Angesichts akuter Lieferengpässe bei Computerchips für die Automobilindustrie hat die Bundesregierung Taiwan um Hilfe gebeten. In einem der Nachrichtenagentur Reuters vorliegenden Brief an seine Kollegin Wang Mei-hua betont Wirtschaftsminister Peter Altmaier die Bedeutung des in Taiwan ansässigen Halbleiterhersteller TSMC als zentralen Lieferanten der deutschen Autobauer. Diese sprächen bereits mit TSMC, um eine Lösung für die Versorgungsprobleme zu finden. Ziel sei es, kurz- und mittelfristig zusätzliche Kapazitäten beziehungsweise Lieferungen an Halbleitern zu ermöglichen: „Ich würde mich freuen, wenn Sie sich dieses Anliegens annehmen und gegenüber TSMC die hohe Bedeutung zusätzlicher Kapazitäten an Halbleitern für die deutsche Automobilindustrie unterstreichen könnten“, schreibt Altmaier.

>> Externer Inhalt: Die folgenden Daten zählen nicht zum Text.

-- pv_equiv track=rewrite | github.com/younes-nb/sparse-matrix | venv/Model.py | sum
-- ===== SOURCE A (Python) =====
-- def sum(firstMatrix=list, secondMatrix=list):
--     result = []
--     i, j = 0, 0
--
--     while i < firstMatrix.__len__() and j < secondMatrix.__len__():
--
--         if firstMatrix[i][0] < secondMatrix[j][0]:
--             result.append(firstMatrix[i])
--             i += 1
--
--         elif firstMatrix[i][0] > secondMatrix[j][0]:
--             result.append(secondMatrix[j])
--             j += 1
--
--         else:
--
--             if firstMatrix[i][1] < secondMatrix[j][1]:
--                 result.append(firstMatrix[i])
--                 i += 1
--
--             elif firstMatrix[i][1] > secondMatrix[j][1]:
--                 result.append(secondMatrix[j])
--                 j += 1
--
--             else:
--
--                 if firstMatrix[i][2] + secondMatrix[j][2] != 0:
--                     result.append((firstMatrix[i][0], firstMatrix[i][1], firstMatrix[i][2] + secondMatrix[j][2]))
--                 i += 1
--                 j += 1
--
--     while i < firstMatrix.__len__():
--         result.append(firstMatrix[i])
--         i += 1
--
--     while j < secondMatrix.__len__():
--         result.append(secondMatrix[j])
--         j += 1
--
--     return result
-- ===== SOURCE B (Python) =====
-- def split_run(entries, bound):
--     """Split off the longest prefix whose (row, col) keys are lexicographically below bound."""
--     n = 0
--     while n < len(entries) and (entries[n][0], entries[n][1]) < bound:
--         n += 1
--     return entries[:n], entries[n:]
--
--
-- def sum(firstMatrix=list, secondMatrix=list):
--     # Fold over the second matrix only, threading the unconsumed remainder of the
--     # first matrix as state; whole key-runs are spliced in one slice per step.
--     out = []
--     rest = list(firstMatrix)
--     for y in secondMatrix:
--         yk = (y[0], y[1])
--         run, rest = split_run(rest, yk)
--         out += run
--         if rest and (rest[0][0], rest[0][1]) == yk:
--             v = rest[0][2] + y[2]
--             if v != 0:
--                 out.append((y[0], y[1], v))
--             rest = rest[1:]
--         else:
--             out.append(y)
--     return out + rest
-- ===== Notes on version B (the rewrite author's own statement) =====
-- stated objective: alternative
-- what changed: Replaces A's symmetric two-index merge (one main while loop with nested coordinate branches plus two flush loops) with a fold over the second matrix alone: the unconsumed remainder of the first matrix is threaded as state, a helper splits off the whole run of first-matrix entries keyed below the current second entry in one slice, and the leftover remainder is appended wholesale at the end.
import Mathlib
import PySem

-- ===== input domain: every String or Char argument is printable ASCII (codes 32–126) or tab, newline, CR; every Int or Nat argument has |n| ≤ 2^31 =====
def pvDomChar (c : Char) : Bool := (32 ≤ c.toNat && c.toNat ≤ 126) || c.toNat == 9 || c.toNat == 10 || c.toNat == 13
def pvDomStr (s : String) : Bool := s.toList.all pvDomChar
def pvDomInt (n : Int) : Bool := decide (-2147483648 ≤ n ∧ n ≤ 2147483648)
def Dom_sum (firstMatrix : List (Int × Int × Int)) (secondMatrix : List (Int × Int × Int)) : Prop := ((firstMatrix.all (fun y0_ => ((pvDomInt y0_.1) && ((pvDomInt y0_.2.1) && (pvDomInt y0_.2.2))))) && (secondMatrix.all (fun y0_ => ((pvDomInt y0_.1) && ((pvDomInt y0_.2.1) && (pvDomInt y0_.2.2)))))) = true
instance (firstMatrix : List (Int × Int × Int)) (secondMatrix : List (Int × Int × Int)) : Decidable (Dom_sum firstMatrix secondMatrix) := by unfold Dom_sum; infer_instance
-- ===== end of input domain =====

-- B folds over the second matrix only, threading the remainder of the first as state and
-- splicing whole key-runs by slices; same return value on every input, different decomposition.

-- ===== PORT A =====
-- trailing 'while i < len(xs): result.append(xs[i]); i += 1'
def sumTailA (xs : List (Int × Int × Int)) (i : Nat) (result : List (Int × Int × Int)) : List (Int × Int × Int) :=
  if h : i < xs.length then sumTailA xs (i + 1) (result ++ [xs[i]]) else result
termination_by xs.length - i

-- the main 'while i < len and j < len' loop; on exit it runs the two tail loops in sequence
def sumLoopA (fm sm : List (Int × Int × Int)) (i j : Nat) (result : List (Int × Int × Int)) : List (Int × Int × Int) :=
  if h : i < fm.length ∧ j < sm.length then
    let x := fm[i]'h.1
    let y := sm[j]'h.2
    if x.1 < y.1 then sumLoopA fm sm (i + 1) j (result ++ [x])
    else if x.1 > y.1 then sumLoopA fm sm i (j + 1) (result ++ [y])
    else if x.2.1 < y.2.1 then sumLoopA fm sm (i + 1) j (result ++ [x])
    else if x.2.1 > y.2.1 then sumLoopA fm sm i (j + 1) (result ++ [y])
    else if x.2.2 + y.2.2 ≠ 0 then sumLoopA fm sm (i + 1) (j + 1) (result ++ [(x.1, x.2.1, x.2.2 + y.2.2)])
    else sumLoopA fm sm (i + 1) (j + 1) result
  else sumTailA sm j (sumTailA fm i result)
termination_by (fm.length - i) + (sm.length - j)

def sum (firstMatrix : List (Int × Int × Int)) (secondMatrix : List (Int × Int × Int)) : List (Int × Int × Int) :=
  sumLoopA firstMatrix secondMatrix 0 0 []

-- ===== PORT B =====
-- the 'while n < len(entries) and (entries[n][0], entries[n][1]) < bound: n += 1' scan
def runLen : List (Int × Int × Int) → (Int ×ₗ Int) → Nat
  | [], _ => 0
  | e :: t, bound => if toLex (e.1, e.2.1) < bound then runLen t bound + 1 else 0

-- 'return entries[:n], entries[n:]'
def splitRun (entries : List (Int × Int × Int)) (bound : Int ×ₗ Int) :
    List (Int × Int × Int) × List (Int × Int × Int) :=
  let n := runLen entries bound
  (PySem.List.slice entries none (some (n : Int)), PySem.List.slice entries (some (n : Int)) none)

-- one iteration of the 'for y in secondMatrix' loop over the state (out, rest)
def stepB (st : List (Int × Int × Int) × List (Int × Int × Int)) (y : Int × Int × Int) :
    List (Int × Int × Int) × List (Int × Int × Int) :=
  let yk : Int ×ₗ Int := toLex (y.1, y.2.1)
  let pr := splitRun st.2 yk
  let out := st.1 ++ pr.1
  match pr.2 with
  | x :: rest' =>
    if toLex (x.1, x.2.1) = yk then
      (if x.2.2 + y.2.2 ≠ 0 then out ++ [(y.1, y.2.1, x.2.2 + y.2.2)] else out,
       PySem.List.slice (x :: rest') (some 1) none)
    else (out ++ [y], x :: rest')
  | [] => (out ++ [y], [])

def sum_alt (firstMatrix : List (Int × Int × Int)) (secondMatrix : List (Int × Int × Int)) : List (Int × Int × Int) :=
  let st := secondMatrix.foldl stepB ([], firstMatrix)
  st.1 ++ st.2

-- ===== PRECONDITION & SPEC =====
def Spec_sum (firstMatrix : List (Int × Int × Int)) (secondMatrix : List (Int × Int × Int)) (out : List (Int × Int × Int)) : Prop := out = sum_alt firstMatrix secondMatrix
instance (firstMatrix : List (Int × Int × Int)) (secondMatrix : List (Int × Int × Int)) (out : List (Int × Int × Int)) : Decidable (Spec_sum firstMatrix secondMatrix out) := by unfold Spec_sum; infer_instance

-- ===== CLAIM =====
def Claim_equal_sum : Prop := ∀ (firstMatrix : List (Int × Int × Int)) (secondMatrix : List (Int × Int × Int)), Dom_sum firstMatrix secondMatrix → Spec_sum firstMatrix secondMatrix (sum firstMatrix secondMatrix)

-- ===== LEMMAS AND PROOFS =====

-- A's merge loop, proof-side structural form
def mergeB : List (Int × Int × Int) → List (Int × Int × Int) → List (Int × Int × Int)
  | [], ys => ys
  | x :: xs, [] => x :: xs
  | x :: xs, y :: ys =>
    if x.1 < y.1 ∨ (x.1 = y.1 ∧ x.2.1 < y.2.1) then x :: mergeB xs (y :: ys)
    else if y.1 < x.1 ∨ (y.1 = x.1 ∧ y.2.1 < x.2.1) then y :: mergeB (x :: xs) ys
    else if x.2.2 + y.2.2 ≠ 0 then (x.1, x.2.1, x.2.2 + y.2.2) :: mergeB xs ys
    else mergeB xs ys

theorem sumTailA_eq (xs : List (Int × Int × Int)) (i : Nat) (result : List (Int × Int × Int)) :
    sumTailA xs i result = result ++ xs.drop i := by
  induction hn : xs.length - i using Nat.strong_induction_on generalizing i result with
  | _ n ih =>
    rw [sumTailA]
    split
    · next h =>
      rw [ih (xs.length - (i + 1)) (by omega) (i + 1) _ rfl]
      rw [← List.getElem_cons_drop h, List.append_assoc]
      rfl
    · next h =>
      rw [List.drop_eq_nil_of_le (by omega), List.append_nil]

theorem mergeB_nil_right (xs : List (Int × Int × Int)) : mergeB xs [] = xs := by
  cases xs <;> simp [mergeB]

theorem sumLoopA_eq (fm sm : List (Int × Int × Int)) (i j : Nat) (result : List (Int × Int × Int)) :
    sumLoopA fm sm i j result = result ++ mergeB (fm.drop i) (sm.drop j) := by
  induction hn : (fm.length - i) + (sm.length - j) using Nat.strong_induction_on
    generalizing i j result with
  | _ n ih =>
    rw [sumLoopA]
    split
    · next h =>
      obtain ⟨hi, hj⟩ := h
      have hdf : fm.drop i = fm[i] :: fm.drop (i + 1) := (List.getElem_cons_drop hi).symm
      have hds : sm.drop j = sm[j] :: sm.drop (j + 1) := (List.getElem_cons_drop hj).symm
      rw [hdf, hds, mergeB]
      set x := fm[i] with hx
      set y := sm[j] with hy
      by_cases h1 : x.1 < y.1
      · have hc1 : x.1 < y.1 ∨ (x.1 = y.1 ∧ x.2.1 < y.2.1) := Or.inl h1
        rw [if_pos h1, if_pos hc1, ih _ (by omega) (i + 1) j _ rfl, hds]
        simp
      · by_cases h2 : x.1 > y.1
        · have hc1 : ¬ (x.1 < y.1 ∨ (x.1 = y.1 ∧ x.2.1 < y.2.1)) := by
            rintro (h | ⟨h, _⟩) <;> omega
          have hc2 : y.1 < x.1 ∨ (y.1 = x.1 ∧ y.2.1 < x.2.1) := Or.inl h2
          rw [if_neg h1, if_pos h2, if_neg hc1, if_pos hc2,
            ih _ (by omega) i (j + 1) _ rfl, hdf]
          simp
        · have heq : x.1 = y.1 := by omega
          by_cases h3 : x.2.1 < y.2.1
          · have hc1 : x.1 < y.1 ∨ (x.1 = y.1 ∧ x.2.1 < y.2.1) := Or.inr ⟨heq, h3⟩
            rw [if_neg h1, if_neg h2, if_pos h3, if_pos hc1,
              ih _ (by omega) (i + 1) j _ rfl, hds]
            simp
          · by_cases h4 : x.2.1 > y.2.1
            · have hc1 : ¬ (x.1 < y.1 ∨ (x.1 = y.1 ∧ x.2.1 < y.2.1)) := by
                rintro (h | ⟨_, h⟩) <;> omega
              have hc2 : y.1 < x.1 ∨ (y.1 = x.1 ∧ y.2.1 < x.2.1) := Or.inr ⟨heq.symm, h4⟩
              rw [if_neg h1, if_neg h2, if_neg h3, if_pos h4, if_neg hc1, if_pos hc2,
                ih _ (by omega) i (j + 1) _ rfl, hdf]
              simp
            · have hc1 : ¬ (x.1 < y.1 ∨ (x.1 = y.1 ∧ x.2.1 < y.2.1)) := by
                rintro (h | ⟨_, h⟩) <;> omega
              have hc2 : ¬ (y.1 < x.1 ∨ (y.1 = x.1 ∧ y.2.1 < x.2.1)) := by
                rintro (h | ⟨_, h⟩) <;> omega
              rw [if_neg h1, if_neg h2, if_neg h3, if_neg h4, if_neg hc1, if_neg hc2]
              by_cases h5 : x.2.2 + y.2.2 ≠ 0
              · rw [if_pos h5, if_pos h5, ih _ (by omega) (i + 1) (j + 1) _ rfl]
                simp
              · rw [if_neg h5, if_neg h5]
                exact ih _ (by omega) (i + 1) (j + 1) _ rfl
    · next h =>
      rw [sumTailA_eq, sumTailA_eq, List.append_assoc]
      rcases Nat.lt_or_ge i fm.length with hi | hi
      · have hj : sm.length ≤ j := by omega
        rw [List.drop_eq_nil_of_le hj, mergeB_nil_right]
        simp
      · rw [List.drop_eq_nil_of_le hi]
        simp [mergeB]

theorem sum_eq_mergeB (fm sm : List (Int × Int × Int)) : sum fm sm = mergeB fm sm := by
  unfold sum
  rw [sumLoopA_eq]
  simp

-- B's step, slices resolved to take/drop/tail
def stepP (out fm : List (Int × Int × Int)) (y : Int × Int × Int) :
    List (Int × Int × Int) × List (Int × Int × Int) :=
  let n := runLen fm (toLex (y.1, y.2.1))
  match fm.drop n with
  | x :: rest' =>
    if toLex (x.1, x.2.1) = toLex (y.1, y.2.1) then
      (if x.2.2 + y.2.2 ≠ 0 then out ++ fm.take n ++ [(y.1, y.2.1, x.2.2 + y.2.2)]
       else out ++ fm.take n, rest')
    else (out ++ fm.take n ++ [y], x :: rest')
  | [] => (out ++ fm.take n ++ [y], [])

theorem stepB_eq_stepP (out fm : List (Int × Int × Int)) (y : Int × Int × Int) :
    stepB (out, fm) y = stepP out fm y := by
  simp only [stepB, splitRun, stepP, PySem.List.slice_to_natCast,
    PySem.List.slice_from_natCast, PySem.List.slice_from_one]
  cases hd : List.drop (runLen fm (toLex (y.1, y.2.1))) fm with
  | nil => simp
  | cons x rest' =>
    simp only []
    split_ifs <;> simp [List.append_assoc]

theorem stepP_out (out fm : List (Int × Int × Int)) (y : Int × Int × Int) :
    stepP out fm y = (out ++ (stepP [] fm y).1, (stepP [] fm y).2) := by
  simp only [stepP]
  cases hd : List.drop (runLen fm (toLex (y.1, y.2.1))) fm with
  | nil => simp
  | cons x rest' =>
    simp only []
    split_ifs <;> simp [List.append_assoc]

-- one step of B performs exactly the next block of A's merge
theorem mergeB_step (fm : List (Int × Int × Int)) (y : Int × Int × Int)
    (ys : List (Int × Int × Int)) :
    mergeB fm (y :: ys) = (stepP [] fm y).1 ++ mergeB (stepP [] fm y).2 ys := by
  induction fm with
  | nil => simp [mergeB, stepP, runLen]
  | cons x t ihf =>
    by_cases hlt : toLex (x.1, x.2.1) < toLex (y.1, y.2.1)
    · have hraw : x.1 < y.1 ∨ (x.1 = y.1 ∧ x.2.1 < y.2.1) := Prod.Lex.toLex_lt_toLex.mp hlt
      have hn : runLen (x :: t) (toLex (y.1, y.2.1)) = runLen t (toLex (y.1, y.2.1)) + 1 := by
        rw [runLen, if_pos hlt]
      have hstep : stepP [] (x :: t) y =
          (x :: (stepP [] t y).1, (stepP [] t y).2) := by
        simp only [stepP, hn, List.drop_succ_cons, List.take_succ_cons]
        cases hd : List.drop (runLen t (toLex (y.1, y.2.1))) t with
        | nil => simp
        | cons z r =>
          simp only []
          split_ifs <;> simp
      rw [mergeB, if_pos hraw, hstep, ihf]
      simp
    · have hn : runLen (x :: t) (toLex (y.1, y.2.1)) = 0 := by
        rw [runLen, if_neg hlt]
      by_cases he : toLex (x.1, x.2.1) = toLex (y.1, y.2.1)
      · have hk : x.1 = y.1 ∧ x.2.1 = y.2.1 :=
          (Prod.mk.injEq _ _ _ _).mp (congrArg (fun p : Int ×ₗ Int => ofLex p) he)
        have hr1 : ¬ (x.1 < y.1 ∨ (x.1 = y.1 ∧ x.2.1 < y.2.1)) := by
          rintro (h | ⟨_, h⟩) <;> omega
        have hr2 : ¬ (y.1 < x.1 ∨ (y.1 = x.1 ∧ y.2.1 < x.2.1)) := by
          rintro (h | ⟨_, h⟩) <;> omega
        have hstep : stepP [] (x :: t) y =
            (if x.2.2 + y.2.2 ≠ 0 then [(y.1, y.2.1, x.2.2 + y.2.2)] else [], t) := by
          simp only [stepP, hn, List.drop_zero, List.take_zero]
          rw [if_pos he]
          split_ifs <;> simp_all
        rw [mergeB, if_neg hr1, if_neg hr2, hstep]
        by_cases hz : x.2.2 + y.2.2 ≠ 0
        · rw [if_pos hz, if_pos hz, hk.1, hk.2]
          simp
        · rw [if_neg hz, if_neg hz]
          simp
      · have hgt : toLex (y.1, y.2.1) < toLex (x.1, x.2.1) := by
          rcases lt_trichotomy (toLex (x.1, x.2.1) : Int ×ₗ Int) (toLex (y.1, y.2.1)) with h | h | h
          · exact absurd h hlt
          · exact absurd h he
          · exact h
        have hraw2 : y.1 < x.1 ∨ (y.1 = x.1 ∧ y.2.1 < x.2.1) := Prod.Lex.toLex_lt_toLex.mp hgt
        have hr1 : ¬ (x.1 < y.1 ∨ (x.1 = y.1 ∧ x.2.1 < y.2.1)) := by
          rintro (h | ⟨h', h⟩) <;> rcases hraw2 with h2 | ⟨h2', h2⟩ <;> omega
        have hstep : stepP [] (x :: t) y = ([y], x :: t) := by
          simp only [stepP, hn, List.drop_zero, List.take_zero]
          rw [if_neg he]
          simp
        rw [mergeB, if_neg hr1, if_pos hraw2, hstep]
        simp

theorem foldB_eq (sm : List (Int × Int × Int)) :
    ∀ (fm out : List (Int × Int × Int)),
      (sm.foldl stepB (out, fm)).1 ++ (sm.foldl stepB (out, fm)).2 = out ++ mergeB fm sm := by
  induction sm with
  | nil =>
    intro fm out
    simp [mergeB_nil_right]
  | cons y ys ih =>
    intro fm out
    rw [List.foldl_cons, stepB_eq_stepP, stepP_out, ih, mergeB_step fm y ys]
    simp

-- ===== VERDICT =====
theorem sum_spec : Claim_equal_sum := by
  intro fm sm _
  unfold Spec_sum sum_alt
  rw [sum_eq_mergeB]
  have h := foldB_eq sm fm []
  simp only [List.nil_append] at h
  exact h.symm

Das Ministerium in Taiwan wollte den Bericht am Sonntagmorgen (MEZ) zunächst nicht kommentieren. Doch es seien bereits über diplomatische Kanäle Bitten aus anderen Ländern an die Regierung herangetragen worden, Hilfe zur Linderung der Lieferengpässe zu leisten. Taiwan habe die im Land ansässigen Technologiefirmen um „volle Unterstützung“ gebeten. TSMC erklärte, das Unternehmen arbeite eng mit Kunden in der Autoindustrie zusammen, um Lieferprobleme zu lösen. Dies habe „oberste Priorität“.
Eine Sprecherin des Bundeswirtschaftsministeriums in Berlin betonte, mittelfristig sei es „wichtig und entscheidend“, die Kapazitäten in Deutschland und Europa auszubauen. Das Ministerium setzt sich daher für den Ausbau der Förderung im Bereich der mikroelektronischen Kommunikationstechnologien und damit für eine Stärkung der „digitalen Souveränität“ und den Erhalt der Wettbewerbsfähigkeit der europäischen Wirtschaft ein.
Die Engpässe bei Computerchips machen der Autobranche hierzulande zusehends zu schaffen. Immer mehr Autobauer müssen deshalb die Produktionsbänder anhalten und Tausende Mitarbeiter in Kurzarbeit schicken. Vor allem Daimler und Volkswagen sind hierzulande betroffen.
Der wegen fehlender Halbleiter-Bauteile zu Produktionskürzungen gezwungene Autobauer Volkswagen prüft einem Bericht zufolge Schadenersatzansprüche gegen seine Zulieferer Bosch und Continental. Die Branchenzeitung „Automobilwoche“ berichtete am Sonntag, VW spreche inzwischen auch mit möglichen Alternativlieferanten, um den Chip-Mangel zu beseitigen. An den entstehenden Mehrkosten wolle Volkswagen sowohl Bosch als auch Continental beteiligen.
Offiziell will sich der Wolfsburger Konzern dem Bericht zufolge nicht äußern. „Das kommentieren wir nicht“, sagte ein Sprecher der Branchenzeitung. Bei Bosch hieß es demnach, solche Fragen werde man „zu gegebener Zeit mit unseren Kunden und Zulieferern direkt besprechen“. Auch der „Spiegel“ berichtete über „Unmut“ zwischen VW und seinen beiden großen Zulieferern wegen fehlender Chips.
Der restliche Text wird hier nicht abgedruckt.